Safety integrity level (SIL) is “…a relative level of risk-reduction provided by a safety function, or to specify a target level of risk reduction. In simple terms, SIL is a measurement of performance required for a safety instrumented function (SIF).”
At the 2017 Emerson Exchange conference, Emerson’s Carsten Thøgersen posed the question if a valve alone can be SIL rated for use in a safety instrumented system (SIS). He described the challenge users face in selecting a valve that is suitable for use in a SIS, meets SIL targets with an overall SIL verification, and operates as required. Selecting the right valve for the application requires and understanding of SIL ratings, SIL certifications and SIL capabilities as well as other considerations required to properly select a valve engineered and built for use in an SIS.

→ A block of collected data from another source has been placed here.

-- pv_equiv track=rewrite | github.com/Abrish-21/100DaysOfCodefroces | A_Vanya_and_Fence.py | minWidth
-- ===== SOURCE A (Python) =====
-- def minWidth(arr, height):
--     width = 0
--     for i in arr:
--         if i <= height:
--             width +=1
--         else:
--             width += 2
--     return width
-- ===== SOURCE B (Python) =====
-- def minWidth(arr, height):
--     # Divide and conquer: split the list in halves, combine widths by addition
--     # (width is additive over concatenation).
--     def go(xs):
--         if not xs:
--             return 0
--         if len(xs) == 1:
--             return 1 if xs[0] <= height else 2
--         m = len(xs) // 2
--         return go(xs[:m]) + go(xs[m:])
--     return go(arr)
-- ===== Notes on version B (the rewrite author's own statement) =====
-- stated objective: alternative
-- what changed: Replaces A's single-pass branching accumulator loop with a recursive divide-and-conquer over halves of the list, combining sub-widths by addition (width is additive over concatenation).
import Mathlib
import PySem

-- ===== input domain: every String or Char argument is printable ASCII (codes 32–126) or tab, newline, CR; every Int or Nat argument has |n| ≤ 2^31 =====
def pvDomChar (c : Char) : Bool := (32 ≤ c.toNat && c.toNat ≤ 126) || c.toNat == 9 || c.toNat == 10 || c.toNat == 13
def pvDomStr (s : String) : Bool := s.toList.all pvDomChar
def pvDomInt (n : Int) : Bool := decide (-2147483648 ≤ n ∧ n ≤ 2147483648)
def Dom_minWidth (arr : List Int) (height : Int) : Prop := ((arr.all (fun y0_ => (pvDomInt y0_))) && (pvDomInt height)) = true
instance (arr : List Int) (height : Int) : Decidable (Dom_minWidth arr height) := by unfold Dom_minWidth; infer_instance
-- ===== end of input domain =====

-- B replaces A's single-pass branching accumulator with divide-and-conquer over list halves (width is additive over concatenation): an alternative decomposition, not claimed faster.


-- ===== PORT A =====
def minWidth (arr : List Int) (height : Int) : Int :=
  arr.foldl (fun width i => if i ≤ height then width + 1 else width + 2) 0

-- ===== PORT B =====
-- go xs of Source B; xs[:m] / xs[m:] with 0 <= m <= len xs are exactly take/drop, and
-- len(xs)//2 on a nonnegative length is exactly Nat division. The fuel parameter is
-- only a termination device: it starts at arr.length and never runs out (each half is
-- strictly shorter), so the 0-fuel branch is unreachable (proved in minWidthGoF_closed).
def minWidthGoF (height : Int) : Nat → List Int → Int
  | _, [] => 0
  | _, [a] => if a ≤ height then 1 else 2
  | 0, _ => 0
  | fuel + 1, xs =>
    let m := xs.length / 2
    minWidthGoF height fuel (xs.take m) + minWidthGoF height fuel (xs.drop m)

def minWidth_alt (arr : List Int) (height : Int) : Int :=
  minWidthGoF height arr.length arr

-- ===== PRECONDITION & SPEC =====
def Spec_minWidth (arr : List Int) (height : Int) (out : Int) : Prop := out = minWidth_alt arr height
instance (arr : List Int) (height : Int) (out : Int) : Decidable (Spec_minWidth arr height out) := by unfold Spec_minWidth; infer_instance

-- ===== CLAIM (what is proved, stated in full; the proofs are below) =====
def Claim_equal_minWidth : Prop := ∀ (arr : List Int) (height : Int), Dom_minWidth arr height → Spec_minWidth arr height (minWidth arr height)

-- ===== LEMMAS AND PROOFS =====
theorem mw_shift (height : Int) (xs : List Int) (w : Int) :
    xs.foldl (fun width i => if i ≤ height then width + 1 else width + 2) w
      = w + xs.foldl (fun width i => if i ≤ height then width + 1 else width + 2) 0 := by
  induction xs generalizing w with
  | nil => simp
  | cons a t ih =>
    simp only [List.foldl_cons]
    rw [ih, ih (if a ≤ height then (0 : Int) + 1 else (0 : Int) + 2)]
    split_ifs <;> ring

theorem minWidthGoF_eq (height : Int) (fuel : Nat) (xs : List Int)
    (hf : xs.length ≤ fuel + 1) :
    minWidthGoF height fuel xs = minWidth xs height := by
  induction fuel generalizing xs with
  | zero =>
    match xs with
    | [] => rfl
    | [a] => rfl
    | x :: y :: t => simp at hf
  | succ f ih =>
    match xs with
    | [] => rfl
    | [a] => rfl
    | x :: y :: t =>
      have hlen : (x :: y :: t).length = t.length + 2 := by simp
      rw [minWidthGoF]
      · show minWidthGoF height f ((x :: y :: t).take ((x :: y :: t).length / 2))
            + minWidthGoF height f ((x :: y :: t).drop ((x :: y :: t).length / 2))
            = minWidth (x :: y :: t) height
        rw [ih _ (by rw [List.length_take]; omega),
            ih _ (by rw [List.length_drop]; omega)]
        unfold minWidth
        conv_rhs => rw [← List.take_append_drop ((x :: y :: t).length / 2) (x :: y :: t),
          List.foldl_append, mw_shift]
      · exact fun h => by simp at h
      · exact fun a h => by simp at h

-- ===== VERDICT (by name: the statement is the Claim_ definition above) =====
theorem minWidth_spec : Claim_equal_minWidth := by
  intro arr height _
  unfold Spec_minWidth minWidth_alt
  exact (minWidthGoF_eq height arr.length arr (Nat.le_succ _)).symm
-- pv_equiv track=rewrite | github.com/gp22/Exercises-How-to-Think-Like-a-Computer-Scientist | ch11/ex_11_2.py | only_alpha
-- ===== SOURCE A (Python) =====
-- def only_alpha(the_list):
--     """ returns a copy of the_list with all non-alpha characters \
--         removed, except for ' """
--
--     accepted = 'abcdefghijklmnopqrstuvwxyz\''
--     new_list = []
--     for word in the_list:
--         new_word = ''
--         for char in word:
--             if char in accepted:
--                 new_word += char
--         new_list.append(new_word)
--     return new_list
-- ===== SOURCE B (Python) =====
-- def only_alpha(the_list):
--     """ returns a copy of the_list with all non-alpha characters \
--         removed, except for ' """
--     new_list = []
--     for word in the_list:
--         pieces = []
--         i = 0
--         n = len(word)
--         while i < n:
--             if "a" <= word[i] <= "z" or word[i] == "'":
--                 j = i
--                 while j < n and ("a" <= word[j] <= "z" or word[j] == "'"):
--                     j += 1
--                 pieces.append(word[i:j])
--                 i = j
--             else:
--                 i += 1
--         new_list.append("".join(pieces))
--     return new_list
-- ===== Notes on version B (the rewrite author's own statement) =====
-- stated objective: alternative
-- what changed: Replaces A's per-character filter (membership test against an accepted string, appending one char at a time) by a two-pointer run-slicing scan: for each word it finds each maximal contiguous run of allowed characters, appends the slice word[i:j] as one piece, and joins the pieces at the end.
import Mathlib
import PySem

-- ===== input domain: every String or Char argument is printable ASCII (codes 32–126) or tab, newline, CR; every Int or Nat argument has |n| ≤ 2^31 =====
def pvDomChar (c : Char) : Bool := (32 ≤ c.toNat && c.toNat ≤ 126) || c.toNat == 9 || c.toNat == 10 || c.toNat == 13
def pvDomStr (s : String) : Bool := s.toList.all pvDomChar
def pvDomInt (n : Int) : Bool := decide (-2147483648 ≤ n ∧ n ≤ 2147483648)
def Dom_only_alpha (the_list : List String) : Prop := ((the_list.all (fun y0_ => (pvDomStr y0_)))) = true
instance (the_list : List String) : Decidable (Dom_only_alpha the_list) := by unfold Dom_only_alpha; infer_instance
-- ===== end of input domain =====

-- B replaces A's per-character accumulator loop by a two-pointer scan that slices out each
-- maximal run of allowed characters and joins the slices (alternative; return value only).

-- ===== PORT A =====
def only_alpha (the_list : List String) : List String :=
  let accepted := "abcdefghijklmnopqrstuvwxyz'"
  the_list.foldl
    (fun new_list word =>
      new_list ++ [String.mk (word.toList.foldl
        (fun new_word char =>
          if accepted.toList.contains char then new_word ++ [char] else new_word) [])])
    []

-- ===== PORT B =====
-- the per-character test "a" <= c <= "z" or c == "'"
def pvOkB (c : Char) : Bool := ('a' ≤ c && c ≤ 'z') || c == '\''

-- inner while: advance j while j < n and word[j] is allowed
def pvScanRun (w : List Char) (n j : Nat) : Nat :=
  if j < n ∧ pvOkB (w.getD j ' ') = true then pvScanRun w n (j + 1) else j
termination_by n - j
decreasing_by omega

-- lower bound on the inner scan, needed by pvStripLoop's termination proof
theorem pvScanRun_ge (w : List Char) (n j : Nat) : j ≤ pvScanRun w n j := by
  have aux : ∀ k j, k = n - j → j ≤ pvScanRun w n j := by
    intro k
    induction k using Nat.strong_induction_on with
    | _ k ih =>
      intro j hk
      rw [pvScanRun]
      split
      · next hc =>
          have := ih (n - (j + 1)) (by omega) (j + 1) rfl
          omega
      · omega
  exact aux (n - j) j rfl

-- outer while over i: slice out each maximal allowed run word[i:j] as a piece
def pvStripLoop (w : List Char) (n i : Nat) (pieces : List (List Char)) : List (List Char) :=
  if h : i < n then
    if pvOkB (w.getD i ' ') then
      pvStripLoop w n (pvScanRun w n i) (pieces ++ [((w.drop i).take (pvScanRun w n i - i))])
    else
      pvStripLoop w n (i + 1) pieces
  else pieces
termination_by n - i
decreasing_by
  · rename_i hok
    have h2 : pvScanRun w n i = pvScanRun w n (i + 1) := by
      rw [pvScanRun]
      exact if_pos ⟨h, hok⟩
    have h3 := pvScanRun_ge w n (i + 1)
    omega
  · omega

def pvStripWord (word : String) : String :=
  String.mk (pvStripLoop word.toList word.toList.length 0 []).flatten

def only_alpha_alt (the_list : List String) : List String :=
  the_list.map pvStripWord

-- ===== PRECONDITION & SPEC =====
def Spec_only_alpha (the_list : List String) (out : List String) : Prop := out = only_alpha_alt the_list
instance (the_list : List String) (out : List String) : Decidable (Spec_only_alpha the_list out) := by unfold Spec_only_alpha; infer_instance

-- ===== CLAIM (what is proved, stated in full; the proofs are below) =====
def Claim_equal_only_alpha : Prop := ∀ (the_list : List String), Dom_only_alpha the_list → Spec_only_alpha the_list (only_alpha the_list)

-- ===== LEMMAS AND PROOFS =====

theorem contains_accepted_eq_ok (c : Char) :
    "abcdefghijklmnopqrstuvwxyz'".toList.contains c = pvOkB c := by
  have hacc : "abcdefghijklmnopqrstuvwxyz'".toList
      = ((List.range 26).map (fun k => Char.ofNat (97 + k))) ++ ['\''] := by decide
  have hfwd : ∀ k, k < 26 → pvOkB (Char.ofNat (97 + k)) = true := by decide
  rw [hacc, Bool.eq_iff_iff]
  simp only [List.contains_eq_mem, decide_eq_true_eq, List.mem_append, List.mem_map,
    List.mem_range, List.mem_cons, List.not_mem_nil, or_false]
  constructor
  · rintro (⟨k, hk, rfl⟩ | rfl)
    · exact hfwd k hk
    · decide
  · intro hok
    simp only [pvOkB, Bool.or_eq_true, Bool.and_eq_true, decide_eq_true_eq, beq_iff_eq] at hok
    rcases hok with ⟨h1, h2⟩ | rfl
    · left
      have hn1 : 97 ≤ c.toNat := UInt32.le_iff_toNat_le.mp h1
      have hn2 : c.toNat ≤ 122 := UInt32.le_iff_toNat_le.mp h2
      refine ⟨c.toNat - 97, by omega, ?_⟩
      rw [show 97 + (c.toNat - 97) = c.toNat by omega, Char.ofNat_toNat]
    · right; rfl

theorem drop_length_takeWhile_pv (p : Char → Bool) (l : List Char) :
    List.drop (l.takeWhile p).length l = l.dropWhile p := by
  induction l with
  | nil => simp
  | cons c cs ih =>
    by_cases h : p c = true
    · simp [h, ih]
    · simp [h]

-- pvScanRun j computes j plus the length of the allowed prefix of w.drop j
theorem pvScanRun_eq (w : List Char) (j : Nat) (hj : j ≤ w.length) :
    pvScanRun w w.length j = j + ((w.drop j).takeWhile pvOkB).length := by
  have aux : ∀ k j, k = w.length - j → j ≤ w.length →
      pvScanRun w w.length j = j + ((w.drop j).takeWhile pvOkB).length := by
    intro k
    induction k using Nat.strong_induction_on with
    | _ k ih =>
      intro j hk hj
      rw [pvScanRun]
      by_cases hlt : j < w.length
      · have hdrop : w.drop j = w[j] :: w.drop (j + 1) := List.drop_eq_getElem_cons hlt
        have hget : w.getD j ' ' = w[j] := List.getD_eq_getElem w ' ' hlt
        by_cases hok : pvOkB w[j] = true
        · rw [if_pos ⟨hlt, by rw [hget]; exact hok⟩]
          rw [ih (w.length - (j + 1)) (by omega) (j + 1) rfl (by omega)]
          rw [hdrop, List.takeWhile_cons, if_pos hok]
          simp; omega
        · rw [if_neg (by rw [hget]; tauto)]
          rw [hdrop, List.takeWhile_cons, if_neg hok]
          simp
      · rw [if_neg (by tauto)]
        have : w.drop j = [] := List.drop_eq_nil_of_le (by omega)
        simp [this]
  exact aux (w.length - j) j rfl hj

theorem filter_takeWhile_self (p : Char → Bool) (l : List Char) :
    (l.takeWhile p).filter p = l.takeWhile p :=
  List.filter_eq_self.mpr (fun _ h => List.mem_takeWhile_imp h)

-- loop invariant: the joined pieces accumulate exactly the filter of the remaining suffix
theorem pvStripLoop_join (w : List Char) :
    ∀ k i pieces, k = w.length - i → i ≤ w.length →
      (pvStripLoop w w.length i pieces).flatten
        = pieces.flatten ++ (w.drop i).filter pvOkB := by
  intro k
  induction k using Nat.strong_induction_on with
  | _ k ih =>
    intro i pieces hk hi
    rw [pvStripLoop]
    by_cases hlt : i < w.length
    · rw [dif_pos hlt]
      set d := w.drop i with hd
      have hdlen : d.length = w.length - i := by simp [hd]
      have hscan : pvScanRun w w.length i = i + (d.takeWhile pvOkB).length :=
        pvScanRun_eq w i (by omega)
      have hget : w.getD i ' ' = w[i] := List.getD_eq_getElem w ' ' hlt
      have hdrop : d = w[i] :: w.drop (i + 1) := List.drop_eq_getElem_cons hlt
      by_cases hok : pvOkB w[i] = true
      · rw [if_pos (by rw [hget]; exact hok)]
        set t := (d.takeWhile pvOkB).length with ht
        have ht1 : 1 ≤ t := by
          rw [ht, hdrop, List.takeWhile_cons, if_pos hok]; simp
        have htle : t ≤ d.length := by
          rw [ht]; exact (List.takeWhile_prefix pvOkB).length_le
        have hpiece : (w.drop i).take (pvScanRun w w.length i - i) = d.takeWhile pvOkB := by
          rw [hscan, ← hd]
          have : i + t - i = t := by omega
          rw [this, ht]
          exact (List.prefix_iff_eq_take.mp (List.takeWhile_prefix pvOkB)).symm
        have hdropj : w.drop (pvScanRun w w.length i) = d.dropWhile pvOkB := by
          rw [hscan, ← List.drop_drop, ← hd, ht]
          exact drop_length_takeWhile_pv pvOkB d
        rw [ih (w.length - pvScanRun w w.length i) (by omega) _ _ rfl (by omega)]
        rw [hpiece, hdropj]
        have hsplit : d.filter pvOkB
            = d.takeWhile pvOkB ++ (d.dropWhile pvOkB).filter pvOkB := by
          conv_lhs => rw [← List.takeWhile_append_dropWhile (p := pvOkB) (l := d)]
          rw [List.filter_append, filter_takeWhile_self]
        simp [hsplit]
      · rw [if_neg (by rw [hget]; exact hok)]
        rw [ih (w.length - (i + 1)) (by omega) (i + 1) pieces rfl (by omega)]
        rw [show List.filter pvOkB d = List.filter pvOkB (w.drop (i + 1)) from by
          rw [hdrop, List.filter_cons, if_neg hok]]
    · rw [dif_neg hlt]
      have : w.drop i = [] := List.drop_eq_nil_of_le (by omega)
      simp [this]

theorem pvStripWord_eq_filter (word : String) :
    pvStripWord word = String.mk (word.toList.filter pvOkB) := by
  unfold pvStripWord
  rw [pvStripLoop_join word.toList (word.toList.length - 0) 0 [] rfl (by omega)]
  simp

-- ===== VERDICT (by name: the statement is the Claim_ definition above) =====
theorem only_alpha_spec : Claim_equal_only_alpha := by
  intro the_list _
  unfold Spec_only_alpha only_alpha only_alpha_alt
  rw [PySem.List.foldl_append_singleton_eq_map]
  apply List.map_congr_left
  intro word _
  rw [pvStripWord_eq_filter]
  congr 1
  simp only [contains_accepted_eq_ok]
  rw [PySem.List.foldl_append_if_eq_filter]
  simp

Carsten shared that a common perception is that you buy a SIL 1, 2 or 3 valve on the shelf. SIL is not a rating of the individual elements in a SIF—the final element, sensor or logic solver—but rather the loop itself.
The final element is composed of the valve, control components and the actuator. Each component has its own SIL certificate which must be factored into the calculation for the SIF. The approach is to look at operating data on the components in the loop, looking for where failures are most common. From OREDA, the final element is typically 50% of the failures and would use half the budget in the SIL calculations.
In the Analyze phase of the safety lifecycle of the IEC 61511 global safety standard, a clear safety requirements specification (SRS) is required. Considerations for the calculations include both systematic and random integrity factors. If the safety valve has diagnostics in the valve controller, this diagnostic coverage can be factored into the calculations.
Response time is often the specification of emergency shutdown valves with 1-2 seconds for gas and longer for liquids and slurries. The verify a SIL of a SIF you need to consider the systematic integrity, architectural constraints (hardware fault tolerance) and route, and random integrity as defined by the average probability of failure on demand, PFDavg.
It’s important to make sure verification goes hand in hand with testing. It’s a good functional safety practice to increase diagnostic coverage provided by digital valve controllers, volume boosters, quick exhaust valves and one-out-of-two solenoid in series configuration.
Simplifying the assessment process for SIL suitability of the valve is have a pre-engineered solution with the valve, valve controller and actuator. Pre-engineering can minimize the systematic failures compared with picking components individually for the final element.
What is your process for calculating the suitability of your final control elements in safety instrumented functions?